Dr. Nadia Khalil: businesses are reporting a meaningful drop in demand, both domestically and internationally. Rising costs are forcing companies to absorb the burden rather than passing them on to consumers. This strategy, while aimed at cushioning the impact on consumers in the short term, ultimately squeezes profit margins and impacts business sustainability.
Senior Editor: Are there any sectors that are proving more resilient than others?
Dr. Nadia Khalil: The services sector has shown somewhat greater resilience compared to construction and wholesale/retail trade, which have been particularly hard hit.
Senior Editor: The report mentions a slight increase in business confidence. Is this optimism justified given the current economic headwinds?
Dr. nadia Khalil: While there might be a glimmer of hope for 2025. This optimism is tentative at best and depends heavily on whether the Egyptian government can implement effective measures to stabilize the currency and manage inflation.
Senior Editor: What are some of the potential ramifications of this economic downturn for Egypt and the wider region?
Dr.
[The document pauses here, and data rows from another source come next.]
-- pv_equiv track=rewrite | github.com/leochrisis/ufpa-dslab-classes | RMI/server/auxiliares.py | unificar
-- ===== SOURCE A (Python) =====
-- from copy import deepcopy
--
-- def vertices(subarvore):
-- 	vertices = []
-- 	for aresta in subarvore:
-- 		if aresta[0][0] not in vertices:
-- 			vertices.append(aresta[0][0])
-- 		if aresta[0][1] not in vertices:
-- 			vertices.append(aresta[0][1])
-- 	return vertices
--
-- def unificar(floresta):
-- 	flora = deepcopy(floresta)
-- 	match = False
-- 	i = 0
-- 	while i < len(flora):
-- 		j = i + 1
-- 		while j < len(flora):
-- 			if areSobrepostas(flora[i], flora[j]):
-- 				match = True
-- 				subway = flora[i]
-- 				subway += flora[j]
-- 				flora.append(subway)
-- 				flora.remove(flora[j])
-- 				flora.remove(flora[i])
-- 				i = 0
-- 				break
-- 			j += 1
-- 		if not match:
-- 			i += 1
-- 		else:
-- 			match = False
-- 	return flora
--
-- def areSobrepostas(subarvore1, subarvore2):
-- 	vert1 = vertices(subarvore1)
-- 	vert2 = vertices(subarvore2)
-- 	for vertice in vert1:
-- 		if vertice in vert2:
-- 			return True
-- 	return False
-- ===== SOURCE B (Python) =====
-- def unificar(floresta):
--     pend = [(list(t), {v for aresta in t for v in aresta[0]}) for t in floresta]
--     out = []
--     while pend:
--         edges, vs = pend.pop(0)
--         k = next((k for k, (_, ws) in enumerate(pend) if vs & ws), None)
--         if k is None:
--             out.append(edges)
--         else:
--             e2, ws = pend[k]
--             del pend[k]
--             pend.append((edges + e2, vs | ws))
--     return out
-- ===== Notes on version B (the rewrite author's own statement) =====
-- stated objective: faster
-- what changed: B replaces A's restart-from-index-0 pairwise rescan with an emit-once work queue: it pops the head subtree, finalizes it immediately if its cached vertex set is disjoint from every pending one (a settled subtree can never overlap later merges, an invariant A never exploits), and otherwise merges it with the first overlapping pending subtree and re-queues; vertex sets are computed once and maintained by union instead of being rebuilt with quadratic dedup scans for every pair test.
import Mathlib
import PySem

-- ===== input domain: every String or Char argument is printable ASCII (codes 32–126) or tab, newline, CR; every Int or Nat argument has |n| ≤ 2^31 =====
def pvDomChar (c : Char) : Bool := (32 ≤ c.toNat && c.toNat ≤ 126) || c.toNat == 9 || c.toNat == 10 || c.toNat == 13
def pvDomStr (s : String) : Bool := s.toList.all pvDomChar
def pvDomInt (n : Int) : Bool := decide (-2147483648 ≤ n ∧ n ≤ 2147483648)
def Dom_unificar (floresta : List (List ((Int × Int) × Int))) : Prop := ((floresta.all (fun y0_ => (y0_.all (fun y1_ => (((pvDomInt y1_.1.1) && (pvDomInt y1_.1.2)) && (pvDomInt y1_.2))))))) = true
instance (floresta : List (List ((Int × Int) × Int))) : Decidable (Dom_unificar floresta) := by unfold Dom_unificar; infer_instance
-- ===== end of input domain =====

-- B replaces A's restart-from-0 pairwise rescans with an emit-once work queue over cached
-- vertex sets: a popped subtree disjoint from every pending one is final and never rescanned
-- (objective: faster — asymptotically fewer overlap tests, each cheaper).

-- ===== PORT A =====
-- helper `vertices`: dedup list of edge endpoints, built with `not in` membership scans
def verticesA (sub : List ((Int × Int) × Int)) : List Int :=
  sub.foldl (fun vs a =>
    let vs1 := if vs.contains a.1.1 then vs else vs ++ [a.1.1]
    if vs1.contains a.1.2 then vs1 else vs1 ++ [a.1.2]) []

-- helper `areSobrepostas`: linear scan of vert1 with membership test in vert2 (early return = any)
def areSobrepostasA (s t : List ((Int × Int) × Int)) : Bool :=
  (verticesA s).any (fun v => (verticesA t).contains v)

-- inner `while j < len(flora)` scan: first j with overlap, else none.
-- fuel only makes the recursion structural: flora.length - j shrinks each step, so
-- fuel = flora.length (the caller's value) is always enough and the 0 branch is unreachable.
def aFindJ (flora : List (List ((Int × Int) × Int))) (i : Nat) : Nat → Nat → Option Nat
  | _, 0 => none
  | j, fuel + 1 =>
    if j < flora.length then
      if areSobrepostasA (flora.getD i []) (flora.getD j []) then some j
      else aFindJ flora i (j + 1) fuel
    else none

-- the merge body: subway = flora[i]; subway += flora[j] (in-place: flora[i] becomes subway);
-- flora.append(subway); flora.remove(flora[j]); flora.remove(flora[i]) — remove-by-first-equal,
-- arguments evaluated at call time.  remove? always succeeds here (index in range); .getD is the
-- totality fallback on the unreachable none branch.
def aMerge (flora : List (List ((Int × Int) × Int))) (i j : Nat) :
    List (List ((Int × Int) × Int)) :=
  let subway := flora.getD i [] ++ flora.getD j []
  let fl1 := flora.set i subway ++ [subway]
  let fl2 := (PySem.List.remove? fl1 (fl1.getD j [])).getD fl1
  (PySem.List.remove? fl2 (fl2.getD i [])).getD fl2

-- outer `while i < len(flora)` loop with the match/reset bookkeeping: on a merge i restarts at 0.
-- Again fuel is only a structural-termination device: every step strictly decreases the measure
-- flora.length * (flora.length + 2) - i, so the caller's (length+1)^2 budget never runs out.
def aLoop : Nat → List (List ((Int × Int) × Int)) → Nat → List (List ((Int × Int) × Int))
  | 0, flora, _ => flora
  | fuel + 1, flora, i =>
    if i < flora.length then
      match aFindJ flora i (i + 1) flora.length with
      | some j => aLoop fuel (aMerge flora i j) 0
      | none => aLoop fuel flora (i + 1)
    else flora

def unificar (floresta : List (List ((Int × Int) × Int))) : List (List ((Int × Int) × Int)) :=
  aLoop ((floresta.length + 1) * (floresta.length + 1)) floresta 0
  -- deepcopy of an immutable value = the value

-- ===== PORT B =====
-- {v for aresta in t for v in aresta[0]}
def vsetB (t : List ((Int × Int) × Int)) : PySem.Set Int :=
  PySem.Set.ofList (t.flatMap (fun a => [a.1.1, a.1.2]))

-- next((k for k, (_, ws) in enumerate(pend) if vs & ws), None): first pending index whose
-- cached set meets vs (`vs & ws` truthy = nonempty intersection)
def bFind (vs : PySem.Set Int) : List (List ((Int × Int) × Int) × PySem.Set Int) → Option Nat
  | [] => none
  | e :: rest =>
      if PySem.Set.inter vs e.2 ≠ [] then some 0
      else (bFind vs rest).map (· + 1)

-- `while pend:` — pop the head; emit it if no pending set meets it, else delete the first
-- overlapping pending entry and re-queue the merged pair at the end.  Each step removes one
-- queue entry net, so fuel = the initial queue length is always enough (bFind_lt keeps the
-- erased index in range) and the 0 branch is only reached on the empty queue.
def bGo : Nat → List (List ((Int × Int) × Int) × PySem.Set Int) →
    List (List ((Int × Int) × Int))
  | 0, _ => []
  | _ + 1, [] => []
  | fuel + 1, h :: rest =>
    match bFind h.2 rest with
    | none => h.1 :: bGo fuel rest
    | some k =>
        bGo fuel ((rest.eraseIdx k) ++
          [(h.1 ++ (rest.getD k ([], [])).1, PySem.Set.union h.2 (rest.getD k ([], [])).2)])

def unificar_alt (floresta : List (List ((Int × Int) × Int))) :
    List (List ((Int × Int) × Int)) :=
  bGo (floresta.map (fun t => (t, vsetB t))).length (floresta.map (fun t => (t, vsetB t)))

-- ===== PRECONDITION & SPEC =====
def Spec_unificar (floresta : List (List ((Int × Int) × Int))) (out : List (List ((Int × Int) × Int))) : Prop := out = unificar_alt floresta
instance (floresta : List (List ((Int × Int) × Int))) (out : List (List ((Int × Int) × Int))) : Decidable (Spec_unificar floresta out) := by unfold Spec_unificar; infer_instance

-- ===== CLAIM (what is proved, stated in full; the proofs are below) =====
def Claim_equal_unificar : Prop := ∀ (floresta : List (List ((Int × Int) × Int))), Dom_unificar floresta → Spec_unificar floresta (unificar floresta)

-- ===== LEMMAS AND PROOFS =====

-- bFind's index is always in range (so the erased index below is valid)
theorem bFind_lt {vs : PySem.Set Int} {t : List (List ((Int × Int) × Int) × PySem.Set Int)}
    {k : Nat} (h : bFind vs t = some k) : k < t.length := by
  induction t generalizing k with
  | nil => cases h
  | cons e rest ih =>
      rw [bFind] at h
      split at h
      · cases h; simp
      · cases hr : bFind vs rest with
        | none => rw [hr] at h; cases h
        | some k' =>
            rw [hr] at h
            cases h
            have := ih hr
            simp; omega

-- proof-side intermediate program: the pair-scan formulation of the merging process, used as a
-- bridge between A's index loop and B's queue (first overlapping pair, delete j then i, append)
def bFindJ (ents : List (List ((Int × Int) × Int) × PySem.Set Int)) (i : Nat) :
    Nat → Nat → Option Nat
  | _, 0 => none
  | j, fuel + 1 =>
    if j < ents.length then
      if PySem.Set.isdisjoint (ents.getD i ([], [])).2 (ents.getD j ([], [])).2 then
        bFindJ ents i (j + 1) fuel
      else some j
    else none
Nadia Khalil: If left unaddressed, this downturn could have far-reaching consequences. It could impact foreign investment, lead to further job losses, and increase social unrest.The situation also has implications for regional stability, as Egypt is a key player in the North African and Middle Eastern economies.
Senior Editor: Dr. Khalil, thank you for providing your insightful analysis of this complex situation.
Dr. Nadia Khalil: My pleasure. I hope that the Egyptian government and international partners can work together to find solutions to address these pressing economic challenges.